Les conséquences se font déjà sentir, dit Markus Tonner de l’entreprise suisse InnoRecyclingLien externe. Cette société vend des sacs pour la collecte des plastiques, les rassemble et en trie le contenu. Elle récupère les meilleurs plastiques pour produire des granulés qui à leur tour sont utilisés pour des matériaux destinés au bâtiment ou d’autres produits.
Alors que les prix ont chuté pour les déchets de basse qualité tels que la pellicule de polyéthylène, les granulés de haute qualité se vendent bien – également aux Chinois. «Nous sommes très très satisfaits du marché des granulés. Nous sommes depuis 18 ans dans ce commerce et la demande n’a jamais été aussi bonne», dit Markus Tonner. Il relève que la décision de la Chine de ne plus accepter les déchets plastiques étrangers contraint l’Europe à repenser sa manière de les gérer.
«Il s’agit d’un développement très positif. Les centres de tri doivent maintenant faire un meilleur travail et se concentrer sur la qualité plutôt que sur la quantité», dit-il. C’est moins favorable aux entreprises qui collectent et trient les déchets plastiques, ce «qui ne rapporte rien» maintenant qu’il est plus difficile de se débarrasser des matériaux de moindre qualité. Il pourrait en outre être nécessaire d’améliorer les équipements et la formation pour accroître les ventes.
Markus Tonner est cependant convaincu que les choses vont s’équilibrer puisque la demande en plastiques recyclables de bonne qualité augmente.
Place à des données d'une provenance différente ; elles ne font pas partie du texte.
-- pv_equiv track=rewrite | github.com/Mingoomato/Orchestrate-the-TEAM | memory_layer.py | format_recent_sessions
-- ===== SOURCE A (Python) =====
-- def format_recent_sessions(sessions: list[dict], max_chars: int = 1200) -> str:
--     """Format recent session summaries for council context injection."""
--     if not sessions:
--         return ""
--     lines = ["## Past Council Sessions\n"]
--     total = 0
--     for s in sessions:
--         date    = s.get("date") or s.get("created_at", "")[:10]
--         agenda  = (s.get("agenda") or "")[:200]
--         verdict = s.get("risk_verdict") or ""
--         snippet = f"**[{date}]** Agenda: {agenda}" + (f" | Risk verdict: {verdict}" if verdict else "")
--         total += len(snippet)
--         if total > max_chars:
--             break
--         lines.append(snippet)
--         lines.append("")
--     return "\n".join(lines)
-- ===== SOURCE B (Python) =====
-- from itertools import accumulate, takewhile
--
--
-- def _snippet(s: dict) -> str:
--     date = s.get("date") or s.get("created_at", "")[:10]
--     agenda = (s.get("agenda") or "")[:200]
--     verdict = s.get("risk_verdict") or ""
--     return f"**[{date}]** Agenda: {agenda}" + (f" | Risk verdict: {verdict}" if verdict else "")
--
--
-- def format_recent_sessions(sessions: list[dict], max_chars: int = 1200) -> str:
--     if not sessions:
--         return ""
--     snippets = [_snippet(s) for s in sessions]
--     keep = len(list(takewhile(lambda t: t <= max_chars,
--                               accumulate(len(x) for x in snippets))))
--     body = [part for snip in snippets[:keep] for part in (snip, "")]
--     return "\n".join(["## Past Council Sessions\n"] + body)
-- ===== Notes on version B (the rewrite author's own statement) =====
-- stated objective: alternative
-- what changed: A's single for-loop with a running total and break is replaced by a pipeline: build all snippets with a comprehension, count the kept prefix via itertools.accumulate+takewhile over snippet lengths, then slice and join.
import Mathlib
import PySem

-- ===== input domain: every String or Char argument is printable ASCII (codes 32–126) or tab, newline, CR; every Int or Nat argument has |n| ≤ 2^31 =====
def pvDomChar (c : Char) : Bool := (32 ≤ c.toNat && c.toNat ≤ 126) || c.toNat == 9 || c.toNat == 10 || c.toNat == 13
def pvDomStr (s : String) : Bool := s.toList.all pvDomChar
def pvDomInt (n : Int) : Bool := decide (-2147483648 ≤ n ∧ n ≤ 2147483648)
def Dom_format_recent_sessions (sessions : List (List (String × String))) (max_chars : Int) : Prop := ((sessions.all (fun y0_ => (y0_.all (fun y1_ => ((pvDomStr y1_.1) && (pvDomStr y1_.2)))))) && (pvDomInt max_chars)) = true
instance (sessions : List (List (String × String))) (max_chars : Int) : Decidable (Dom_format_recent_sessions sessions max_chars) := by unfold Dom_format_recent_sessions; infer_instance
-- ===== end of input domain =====

-- B re-decomposes A's single accumulate-and-break loop into map / prefix-sums-takewhile / slice / join; same values, alternative structure.

-- shared helper: dict.get (first match on the association list)
def pvDictGet (s : List (String × String)) (k : String) : Option String :=
  (s.find? (fun p => p.1 == k)).map (·.2)

-- shared helper: the per-session snippet both Pythons build with identical code
-- (date via `get("date") or get("created_at","")[:10]`, 200-char agenda, optional verdict clause); exact on char lists
def pvSnippet (s : List (String × String)) : List Char :=
  let dateRaw := ((pvDictGet s "date").getD "").toList
  let date := if dateRaw ≠ [] then dateRaw else (((pvDictGet s "created_at").getD "").toList).take 10
  let agenda := (((pvDictGet s "agenda").getD "").toList).take 200
  let verdict := ((pvDictGet s "risk_verdict").getD "").toList
  "**[".toList ++ date ++ "]** Agenda: ".toList ++ agenda ++
    (if verdict ≠ [] then " | Risk verdict: ".toList ++ verdict else [])

-- ===== PORT A =====
-- A's for-loop with `total` accumulator and `break`, appending snippet and "" per kept session
def pvLoopA (max_chars : Int) : List (List (String × String)) → Int → List (List Char)
  | [], _ => []
  | s :: rest, total =>
    let snippet := pvSnippet s
    let total' := total + (snippet.length : Int)
    if total' > max_chars then []
    else snippet :: [] :: pvLoopA max_chars rest total'

def format_recent_sessions (sessions : List (List (String × String))) (max_chars : Int) : String :=
  if sessions = [] then ""
  else String.mk (PySem.Chars.join ['\n'] ("## Past Council Sessions\n".toList :: pvLoopA max_chars sessions 0))

-- ===== PORT B =====
def format_recent_sessions_alt (sessions : List (List (String × String))) (max_chars : Int) : String :=
  if sessions = [] then ""
  else
    let snippets := sessions.map pvSnippet
    let cums := ((snippets.map (fun x => (x.length : Int))).scanl (· + ·) 0).tail
    let keep := (cums.takeWhile (fun t => t ≤ max_chars)).length
    let body := (snippets.take keep).flatMap (fun snip => [snip, []])
    String.mk (PySem.Chars.join ['\n'] ("## Past Council Sessions\n".toList :: body))

-- ===== PRECONDITION & SPEC =====
def Spec_format_recent_sessions (sessions : List (List (String × String))) (max_chars : Int) (out : String) : Prop := out = format_recent_sessions_alt sessions max_chars
instance (sessions : List (List (String × String))) (max_chars : Int) (out : String) : Decidable (Spec_format_recent_sessions sessions max_chars out) := by unfold Spec_format_recent_sessions; infer_instance

-- ===== CLAIM (what is proved, stated in full; the proofs are below) =====
def Claim_equal_format_recent_sessions : Prop := ∀ (sessions : List (List (String × String))) (max_chars : Int), Dom_format_recent_sessions sessions max_chars → Spec_format_recent_sessions sessions max_chars (format_recent_sessions sessions max_chars)

-- ===== LEMMAS AND PROOFS =====

-- A's break-loop equals B's take-by-prefix-sums, for any starting total
theorem pvLoopA_eq (max_chars : Int) (ss : List (List (String × String))) (total : Int) :
    pvLoopA max_chars ss total =
      ((ss.map pvSnippet).take
        (((((ss.map pvSnippet).map (fun x => (x.length : Int))).scanl (· + ·) total).tail.takeWhile
            (fun t => t ≤ max_chars)).length)).flatMap (fun snip => [snip, []]) := by
  induction ss generalizing total with
  | nil => simp [pvLoopA]
  | cons s rest ih =>
    have hsc : ∀ (c : Int) (ls : List Int),
        List.scanl (· + ·) c ls = c :: (List.scanl (· + ·) c ls).tail := by
      intro c ls; cases ls <;> simp
    simp only [pvLoopA, List.map_cons, List.map_map, List.scanl_cons, List.tail_cons]
    rw [hsc (total + ((pvSnippet s).length : Int))]
    simp only [List.takeWhile_cons]
    by_cases h : total + ((pvSnippet s).length : Int) ≤ max_chars
    · have hgt : ¬ total + ((pvSnippet s).length : Int) > max_chars := by omega
      simp only [if_neg hgt, decide_eq_true h, List.length_cons, List.take_succ_cons,
        List.flatMap_cons]
      rw [ih (total + ((pvSnippet s).length : Int))]
      simp [List.map_map]
    · have hgt : total + ((pvSnippet s).length : Int) > max_chars := by omega
      simp [hgt, h]

theorem format_recent_sessions_spec : Claim_equal_format_recent_sessions := by
  intro sessions max_chars _
  unfold Spec_format_recent_sessions format_recent_sessions format_recent_sessions_alt
  by_cases h : sessions = []
  · simp [h]
  · simp only [if_neg h]
    rw [pvLoopA_eq]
Selon lui, les opportunités dans ce secteur devraient s’accroître en Suisse.
Le recyclage du plastique a du potentiel
Actuellement, les Suisses collectent 80’000 tonnes de plastique pour le recyclage – il s’agit essentiellement des bouteilles à boisson en PETLien externe, mais également d’autres bouteilles ou récipients de bonne qualité pour le lait, le shampooing ou encore les détergents. En théorie, la Suisse pourrait recycler 112’000 tonnes supplémentaires de plastique par an. Autrement dit, chacun en Suisse pourrait collecter et recycler 14 kilos de plastique de plus par an. Mais il n’y a pas de système à l’échelle du pays et peu d’usines de recyclage.
Les consommateurs ont cependant montré qu’ils souhaitent vraiment contribuer à une économie circulaire, ce dont témoigne le taux de recyclage des bouteilles en PET qui atteint 83%. La campagne nationale sur le PET a débuté en 1990 et il existe aujourd’hui plus de 50’000 points de collecte pour ces bouteilles dans le pays. En outre, poussées par les consommateurs désireux de ne pas seulement recycler le PET et les bouteilles de lait, les grandes surfaces suisses ont commencé il y a cinq ans à reprendre tous les types de bouteilles en plastique.